U.S. warplanes and helicopters roared overhead and residents said loud explosions could be heard for hours. Militia fighters returned fire with machine guns, they said.
An American Bradley fighting vehicle was hit by a rocket-propelled grenade and caught fire, according to a U.S. military report. It was not clear if there were any casualties.
Oil company official slain
In the northeastern city of Mosul, gunmen killed a senior official of Iraq's North Oil Co. today, officials said. Sana Toma Sulaiman, the deputy director of the company's oil products department in the Nineveh province, was shot dead as he headed to work in a taxi in Mosul, said Hazim Jallawi, a spokesman for the Nineveh governor's office.
The violence came as a top U.S. general said Defense Department officials were not ruling out the possibility that they will need more U.S. troops to secure January's elections in Iraq, but believe Iraqi and perhaps international troops may be able to do the job instead.

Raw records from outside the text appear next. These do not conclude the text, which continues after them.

-- B's squeeze-and-round normalisation agrees with A's shift-based one.
theorem pvNorm2_eq (m e : Int) : pvNorm2 m e = pvFlnorm m e := by
  unfold pvNorm2 pvFlnorm
  by_cases hlt : m.natAbs < 2 ^ 53
  · rw [pvShrink]
    simp only [hlt, dite_true]
    simp only [pvRoundUp?, Bool.false_and, Bool.false_eq_true, if_false]
    rcases Int.natAbs_eq m with hm | hm
    · have hnn : ¬ m < 0 := by omega
      simp [hnn, ← hm]
    · by_cases hneg : m < 0
      · simp only [hneg, if_true]
        rw [← hm]
      · have : m = 0 := by omega
        simp [this]
  · have ha : 2 ^ 53 ≤ m.natAbs := by omega
    rw [pvShrink_spec m.natAbs e false false ha]
    simp only [hlt, if_false]
    set a := m.natAbs with hadef
    set s := a.log2 - 52 with hsdef
    have hs1 : 1 ≤ s := by
      have : 53 ≤ a.log2 := (Nat.le_log2 (by omega)).mpr ha
      omega
    have hsm1 : a.log2 - 53 = s - 1 := by omega
    have hsplit : 2 ^ s = 2 ^ (s - 1) * 2 := by
      rw [← pow_succ]
      congr 1
      omega
    set h1 := 2 ^ (s - 1) with hh1
    have hh1pos : 0 < h1 := Nat.two_pow_pos _
    -- guard bit = (a % 2^s) / h1, sticky = (a % 2^s) % h1
    have hguard : a / h1 % 2 = a % 2 ^ s / h1 := by
      rw [hsplit, Nat.mod_mul_right_div_self]
    have hsticky : a % h1 = a % 2 ^ s % h1 := by
      rw [Nat.mod_mod_of_dvd a ⟨2, hsplit⟩]
    set r := a % 2 ^ s with hr
    set q := a >>> s with hq
    have hqdiv : q = a / 2 ^ s := Nat.shiftRight_eq_div_pow a s
    have hrlt : r < h1 * 2 := by
      rw [hr, ← hsplit]
      exact Nat.mod_lt _ (by positivity)
    have hu : r / h1 = 0 ∨ r / h1 = 1 := by
      have : r / h1 < 2 := (Nat.div_lt_iff_lt_mul hh1pos).mpr (by omega)
      omega
    have hvu : h1 * (r / h1) + r % h1 = r := Nat.div_add_mod r h1
    have hvlt : r % h1 < h1 := Nat.mod_lt _ hh1pos
    -- the two rounding decisions agree
    have hcond : pvRoundUp? (a / 2 ^ s) (a / h1 % 2 == 1) (decide (a % h1 ≠ 0))
        = decide (h1 < r ∨ (r = h1 ∧ q % 2 = 1)) := by
      rw [hguard, hsticky, ← hqdiv]
      unfold pvRoundUp?
      rcases hu with h0 | h0 <;> rw [h0] at hvu ⊢
      · have hle : r < h1 := by omega
        have c1 : ¬ (h1 < r ∨ (r = h1 ∧ q % 2 = 1)) := by
          rintro (h | ⟨h, _⟩) <;> omega
        simp [c1]
      · have hge : r = h1 + r % h1 := by omega
        by_cases hv : r % h1 = 0
        · by_cases hodd : q % 2 = 1
          · have c1 : (h1 < r ∨ (r = h1 ∧ q % 2 = 1)) := by right; omega
            simp only [hv, hodd]
            simp
            omega
          · have c1 : ¬ (h1 < r ∨ (r = h1 ∧ q % 2 = 1)) := by
              rintro (h | ⟨h, h'⟩) <;> omega
            have : q % 2 = 0 := by omega
            simp only [hv, this]
            simp
            omega
        · have c1 : (h1 < r ∨ (r = h1 ∧ q % 2 = 1)) := by left; omega
          simp [hv, c1]
    simp only [Bool.false_or]
    rw [hsm1, ← hh1, hcond, hqdiv]
    simp only [decide_eq_true_eq]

"I think we will need more troops than we currently have," Gen. John Abizaid, commander of U.S. troops in the region, said Wednesday. But, he said, Pentagon officials believe the extra needed troops will be Iraqis or international forces.
Earlier, a dispute broke out over the fate of female detainees when the Iraqi Justice Ministry announced that Rihab Rashid Taha, a scientist who became known as "Dr. Germ" for helping Iraq make weapons out of anthrax, would be freed in the coming days because she was no longer a threat to national security.
Taha and another high-value detainee, Huda Salih Mahdi Ammash, a biotech researcher known as "Mrs. Anthrax," are the only two women the United States says it is holding.
Who has custody?
But U.S. and Iraqi officials quickly found themselves at odds over who had custody over the pair, with Iraqi National Security Adviser Qassim Dawoud saying they were in the hands of Iraqi security forces and that "Iraqi judges decided to release them because they didn't have any evidence."
A U.S. Embassy spokesman disagreed, saying the two "are in our legal and physical custody."
Dawoud sought to clear up the matter today, saying the two sides were jointly reviewing the status of prisoners, including that of Taha -- but not Ammash.
He insisted that the timing of the review and the demands by al-Zarqawi's group to free female prisoners -- presumed to mean the two scientists -- was a coincidence.
"There is no question of the Iraqi government or multinational forces changing these decisions in the light of the demands of a terrorist group which has taken three hostages and criminally and barbarically murdered two of them," Dawoud said in a statement.
The conflicting U.S. and Iraqi statements raised questions over who has authority in the country, even after the hand-over of sovereignty to Allawi's interim government in June. U.S. officials have been saying that they have been giving more decision-making power to Iraqis, including over security matters.